Fully rigid beater I built up from spare parts and a closeout Nashbar steel MTB frame for commute/errands - I'm toying with converting this to SS.

50's-era steel-framed cruiser, currently unrideable. One of these days I want to cold-press the rear triangle to take a 135mm hub...

Next bike will probably be a full suspension XC/"All Mountain" bike. It's looking like that probably won't happen for a year at least...


----------



## crux (Jan 10, 2004)

I only have a few bikes, BTW they all reside in a one bed room apt. with my wife and I.

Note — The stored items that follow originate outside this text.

lemma pv_col_get (k : Nat) (hk : 0 < k) : ∀ (m : List Char) (p r : Nat), p < k →
    (pvCol p (pvChunks k hk m))[r]? = (pvChunks k hk m)[r]?.bind (fun ch => ch[p]?) := by
  intro m
  induction m using pvChunks.induct k hk with
  | case1 => intro p r hp; rw [pvChunks]; simp [pvCol]
  | case2 m hm ih =>
    intro p r hp
    rw [pvChunks]
    simp only [if_neg hm]
    by_cases hp2 : p < (m.take k).length
    · obtain ⟨c, hc⟩ : ∃ c, (m.take k)[p]? = some c :=
        ⟨(m.take k)[p], List.getElem?_eq_getElem hp2⟩
      cases r with
      | zero => simp [pvCol, List.filterMap_cons, hc]
      | succ r => simp [pvCol, List.filterMap_cons, hc, ← ih p r hp, pvCol]
    · rw [Nat.not_lt] at hp2
      have hml : m.length < k := by
        have := List.length_take_le k m
        simp only [List.length_take] at hp2
        omega
      have hdrop : m.drop k = [] := List.drop_eq_nil_of_le (by omega)
      have hc : (m.take k)[p]? = none := List.getElem?_eq_none hp2
      rw [hdrop, pvChunks]
      cases r <;> simp [pvCol, List.filterMap_cons, hc]

lemma pv_foldl_max (N : Nat) : ∀ (l : List (List Char)) (a : Nat), a ≤ N →
    (∀ x ∈ l, x.length ≤ N) → ((∃ x ∈ l, x.length = N) ∨ a = N) →
    l.foldl (fun acc x => max x.length acc) a = N := by
  intro l
  induction l with
  | nil =>
    intro a ha _ h3
    rcases h3 with ⟨x, hx, _⟩ | h
    · simp at hx
    · simpa using h
  | cons x l ih =>
    intro a ha hle h3
    simp only [List.foldl_cons]
    have hxN : x.length ≤ N := hle x (List.mem_cons_self ..)
    apply ih
    · omega
    · exact fun y hy => hle y (List.mem_cons_of_mem _ hy)
    · rcases h3 with ⟨y, hy, hyN⟩ | h
      · rcases List.mem_cons.mp hy with h | h
        · right; subst h; omega
        · left; exact ⟨y, h, hyN⟩
      · right; omega

lemma pv_foldl_opt_append (i : Nat) : ∀ (res : List (List Char)) (s : List Char),
    res.foldl (fun s l => match l[i]? with | some c => s ++ [c] | none => s) s
      = s ++ res.flatMap (fun l => (l[i]?).toList) := by
  intro res
  induction res with
  | nil => intro s; simp
  | cons l t ih =>
    intro s
    simp only [List.foldl_cons, List.flatMap_cons]
    cases hl : l[i]? with
    | none => simp [hl, ih]
    | some c => simp [hl, ih]

lemma pv_pos_get : ∀ (l : List Char) (n : Int) (d : PySem.Dict Char Int) (c : Char),
    PySem.Dict.get? ((PySem.List.enumerate l n).foldl
        (fun d p => if PySem.Dict.contains d p.2 then d else PySem.Dict.insert d p.2 p.1) d) c
      = Option.or (PySem.Dict.get? d c)
          ((PySem.List.index? l c).map (fun v => n + (v : Int))) := by
  intro l
  induction l with
  | nil => intro n d c; cases h : PySem.Dict.get? d c <;> simp [PySem.List.enumerate_nil, h]
  | cons x t ih =>
    intro n d c
    rw [PySem.List.enumerate_cons, List.foldl_cons, ih]
    by_cases hcont : PySem.Dict.contains d x
    · rw [if_pos hcont]
      have hsome : (PySem.Dict.get? d x).isSome = true := by
        rw [← PySem.Dict.contains_eq_isSome_get?]; exact hcont
      obtain ⟨w, hw⟩ := Option.isSome_iff_exists.mp hsome
      by_cases hxc : x = c
      · subst hxc
        rw [PySem.List.index?_cons_self, hw]
        simp
      · rw [PySem.List.index?_cons_of_ne _ hxc]
        cases h : PySem.Dict.get? d c <;>
          cases hidx : PySem.List.index? t c <;>
            simp [h, hidx, Option.map_map, Function.comp]
        · push_cast
          ring_nf
    · rw [if_neg hcont]
      have hnone : PySem.Dict.get? d x = none := by
        have h1 : (PySem.Dict.get? d x).isSome = false := by
          rw [← PySem.Dict.contains_eq_isSome_get?]
          exact Bool.not_eq_true _ ▸ eq_false_of_ne_true hcont
        exact Option.not_isSome_iff_eq_none.mp (by simp [h1])
      by_cases hxc : x = c
      · subst hxc
        rw [PySem.Dict.get?_insert_self, PySem.List.index?_cons_self, hnone]
        simp
      · rw [PySem.Dict.get?_insert_of_ne _ _ (fun h => hxc h.symm),
          PySem.List.index?_cons_of_ne _ hxc]
        cases h : PySem.Dict.get? d c <;>
          cases hidx : PySem.List.index? t c <;>
            simp [h, hidx, Option.map_map, Function.comp]
        · push_cast
          ring_nf

lemma pv_foldl_append (g : Nat → List Char) : ∀ (l : List Nat) (s : List Char),
    l.foldl (fun s i => s ++ g i) s = s ++ l.flatMap g := by
  intro l
  induction l with
  | nil => intro s; simp
  | cons i t ih => intro s; simp [ih]

lemma pv_foldl_congr_mem {α β : Type} (f g : β → α → β) (l : List α) (init : β)
    (h : ∀ (acc : β) (x : α), x ∈ l → f acc x = g acc x) :
    l.foldl f init = l.foldl g init := by
  induction l generalizing init with
  | nil => rfl
  | cons x t ih =>
    simp only [List.foldl_cons]
    rw [h init x (List.mem_cons_self ..)]
    exact ih _ (fun acc y hy => h acc y (List.mem_cons_of_mem _ hy))

lemma pv_pyRange_cons (a b s : Int) (hs : 0 < s) (hab : a < b) :
    PySem.List.pyRange a b s = a :: PySem.List.pyRange (a + s) b s := by
  rw [PySem.List.pyRange_of_pos _ _ hs, PySem.List.pyRange_of_pos _ _ hs, if_pos hab]
  have hq0 : 0 ≤ (b - a - 1) / s := Int.ediv_nonneg (by omega) (by omega)
  have h1 : (b - a + s - 1) / s = (b - a - 1) / s + 1 := by
    have h := Int.add_mul_ediv_right (b - a - 1) 1 (by omega : s ≠ 0)
    have e : b - a + s - 1 = b - a - 1 + 1 * s := by ring
    rw [e, h]
  have h2 : (b - a + s - 1) / s = (b - a - 1) / s + 1 := h1
  have hcnt : ((b - a + s - 1) / s).toNat = ((b - a - 1) / s).toNat + 1 := by omega
  have hcnt' : (if a + s < b then ((b - (a + s) + s - 1) / s).toNat else 0)
      = ((b - a - 1) / s).toNat := by
    by_cases hb : a + s < b
    · rw [if_pos hb]
      congr 2
      ring
    · rw [if_neg hb]
      have : (b - a - 1) / s = 0 := Int.ediv_eq_zero_of_lt (by omega) (by omega)
      omega
  rw [hcnt, hcnt', List.range_succ_eq_map, List.map_cons, List.map_map]
  congr 1
  · simp
  · apply List.map_congr_left
    intro x _
    simp only [Function.comp_apply]
    push_cast
    ring

lemma pv_pyRange_shift (a b s : Int) (hs : 0 < s) :
    PySem.List.pyRange (a + s) b s = (PySem.List.pyRange a (b - s) s).map (· + s) := by
  rw [PySem.List.pyRange_of_pos _ _ hs, PySem.List.pyRange_of_pos _ _ hs, List.map_map]
  have hif : (a + s < b) = (a < b - s) := by
    apply propext
    omega
  rw [show b - (a + s) + s - 1 = b - s - a + s - 1 by ring]
  rw [if_congr (iff_of_eq hif) rfl rfl]
  apply List.map_congr_left
  intro x _
  simp only [Function.comp_apply]
  ring

lemma pv_blocks_eq (k : Nat) (hk : 0 < k) (order : List Nat) : ∀ (m : List Char) (acc : List Char),
    (PySem.List.pyRange 0 (m.length : Int) (k : Int)).foldl
      (fun acc i =>
        order.foldl (fun acc j =>
          acc ++ ((PySem.List.slice m (some i) (some (i + (k : Int))))[j]?).toList) acc) acc
      = acc ++ (pvChunks k hk m).flatMap (fun ch => order.flatMap (fun j => (ch[j]?).toList)) := by
  intro m
  induction m using pvChunks.induct k hk with
  | case1 =>
    intro acc
    rw [pvChunks]
    rw [PySem.List.pyRange_of_pos _ _ (by exact_mod_cast hk)]
    simp
  | case2 m hm ih =>
    intro acc
    have hmlen : 0 < m.length := List.length_pos_iff.mpr hm
    rw [pv_pyRange_cons 0 _ _ (by exact_mod_cast hk) (by exact_mod_cast hmlen), List.foldl_cons]
    have hslice0 : PySem.List.slice m (some 0) (some (0 + (k : Int))) = m.take k := by
      rw [Int.zero_add]
      simp only [PySem.List.slice_zero_start]
      exact PySem.List.slice_to_natCast m k
    rw [hslice0, pv_foldl_append]
    have hshift := pv_pyRange_shift 0 (m.length : Int) (k : Int) (by exact_mod_cast hk)
    rw [hshift, List.foldl_map]
    have hbody : ∀ (acc' : List Char) (i : Int), i ∈ PySem.List.pyRange 0 ((m.length : Int) - k) k →
        order.foldl (fun acc j =>
          acc ++ ((PySem.List.slice m (some (i + k)) (some (i + k + (k : Int))))[j]?).toList) acc'
        = order.foldl (fun acc j =>
          acc ++ ((PySem.List.slice (m.drop k) (some i) (some (i + (k : Int))))[j]?).toList) acc' := by
      intro acc' i hi
      have hi0 : 0 ≤ i :=
        ((PySem.List.mem_pyRange_iff_of_pos (by exact_mod_cast hk) i).mp hi).1
      obtain ⟨j, rfl⟩ : ∃ j : Nat, i = (j : Int) := ⟨i.toNat, (Int.toNat_of_nonneg hi0).symm⟩
      have hsl : PySem.List.slice m (some ((j : Int) + k)) (some ((j : Int) + k + (k : Int)))
          = PySem.List.slice (m.drop k) (some (j : Int)) (some ((j : Int) + (k : Int))) := by
        have e1 : ((j : Int) + k) = ((j + k : Nat) : Int) := by push_cast; ring
        rw [e1]
        have e2 : (((j + k : Nat) : Int) + (k : Int)) = ((j + k + k : Nat) : Int) := by
          push_cast; ring
        rw [e2, PySem.List.slice_natCast, PySem.List.slice_natCast, List.drop_drop]
        rw [show j + k + k - (j + k) = k by omega, show j + k - j = k by omega,
          show j + k = k + j by omega]
      rw [hsl]
    refine Eq.trans (pv_foldl_congr_mem _ _ _ _ hbody) ?_
    by_cases hbig : k ≤ m.length
    · have hlen : (((m.drop k).length : Nat) : Int) = (m.length : Int) - k := by
        simp only [List.length_drop]
        omega
      rw [← hlen, ih]
      conv_rhs => rw [pvChunks]
      rw [if_neg hm, List.flatMap_cons, List.append_assoc]
    · rw [Nat.not_le] at hbig
      have hdrop : m.drop k = [] := List.drop_eq_nil_of_le (by omega)
      have htake : m.take k = m := List.take_of_length_le (by omega)
      have hneg : PySem.List.pyRange 0 ((m.length : Int) - k) (k : Int) = [] := by
        rw [PySem.List.pyRange_of_pos _ _ (by exact_mod_cast hk), if_neg (by omega)]
        simp
      rw [hneg, List.foldl_nil, pvChunks, if_neg hm, hdrop, pvChunks, if_pos rfl, htake]
      simp

lemma pv_range_flatMap (l : List (List Char)) (G : List Char → List Char) :
    (List.range l.length).flatMap (fun r => G (l.getD r [])) = l.flatMap G := by
  induction l with
  | nil => simp
  | cons x t ih =>
    simp only [List.length_cons, List.range_succ_eq_map, List.flatMap_cons, List.flatMap_map]
    simp only [List.getD_cons_zero, List.getD_cons_succ]
    rw [← ih]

1 Ventana El Fuego - Race Bike
2 Ventana El Toro - Single Speed Ride
3 Titus SwitchBlade - All Around Trail Bike (soon to be retired)
4 Bianchi - Rode Bike (should be retired)
5 Titus Loco-Moto Wife's ride
6 Independent Fabrications Ti Deluxe Single Speed
7 Ventana X-5 (on order being built up to replace SB)
8 GT 3.0 Gift for dad (soon to be relocated out of home stable)
9 Busted up Giant Road Frame (top tube bent)
10 Busted up Giant Road Frame (Head tube seperated from frame)


----------



## Ciclistagonzo (Dec 10, 2001)

*6 Built 8 total...*

Built Bikes;
Mine
1) Ventana Saltamontes
2) Ventana La Bruja
3) Giant OCR (Roadie)
4) Raliegh M50 (Custom Spec) HT
5) Chromoly SS
Wife's
1) KHS Alite 500 (Soon to be retired)

Frames
1)Ventana Marble Peak (to be built up for my wife)
2) Specialized Rockhopper Comp FS chromoly

On the Want list, Ventana El Martillo (Road) to replace the OCR

OLE!
Aaron G.


----------



## pisay87 (Mar 9, 2004)

*3*

1997 Marin (can't remember the model, gave it away)
2001 Specialized SJ Comp HT
2003 Specialized Enduro Pro


----------



## scott.com (Feb 4, 2004)

5 

2 road bikes
1 free ride bike
1 all mountain bike
1 HT (Want to sell)

May be getting a FS racing bike in afew months


----------



## flowmaster (Jan 22, 2004)

*3 Mtb 4 Bmx*

*mtb*
KHS FXT <- my main ride
Gary Fisher Joshua X1
Homebrew Nasbar hardtail
*bmx*
Auburn CR20Rx 
GT Fueler 
GT Mach One 
GT Performer


----------



## aliensporebomb (Feb 2, 2004)

*Three*



Evel Knievel said:


> Poll How many bikes do you own ?
> 
> I own 3. Two MTB and one road.
> 
> ...


1. 2002 Giant TCR2 (full 105) (roadie)

2. 2003 Specialized Epic Comp with Fox FL80 in front, 2003 XTR rear der, etc.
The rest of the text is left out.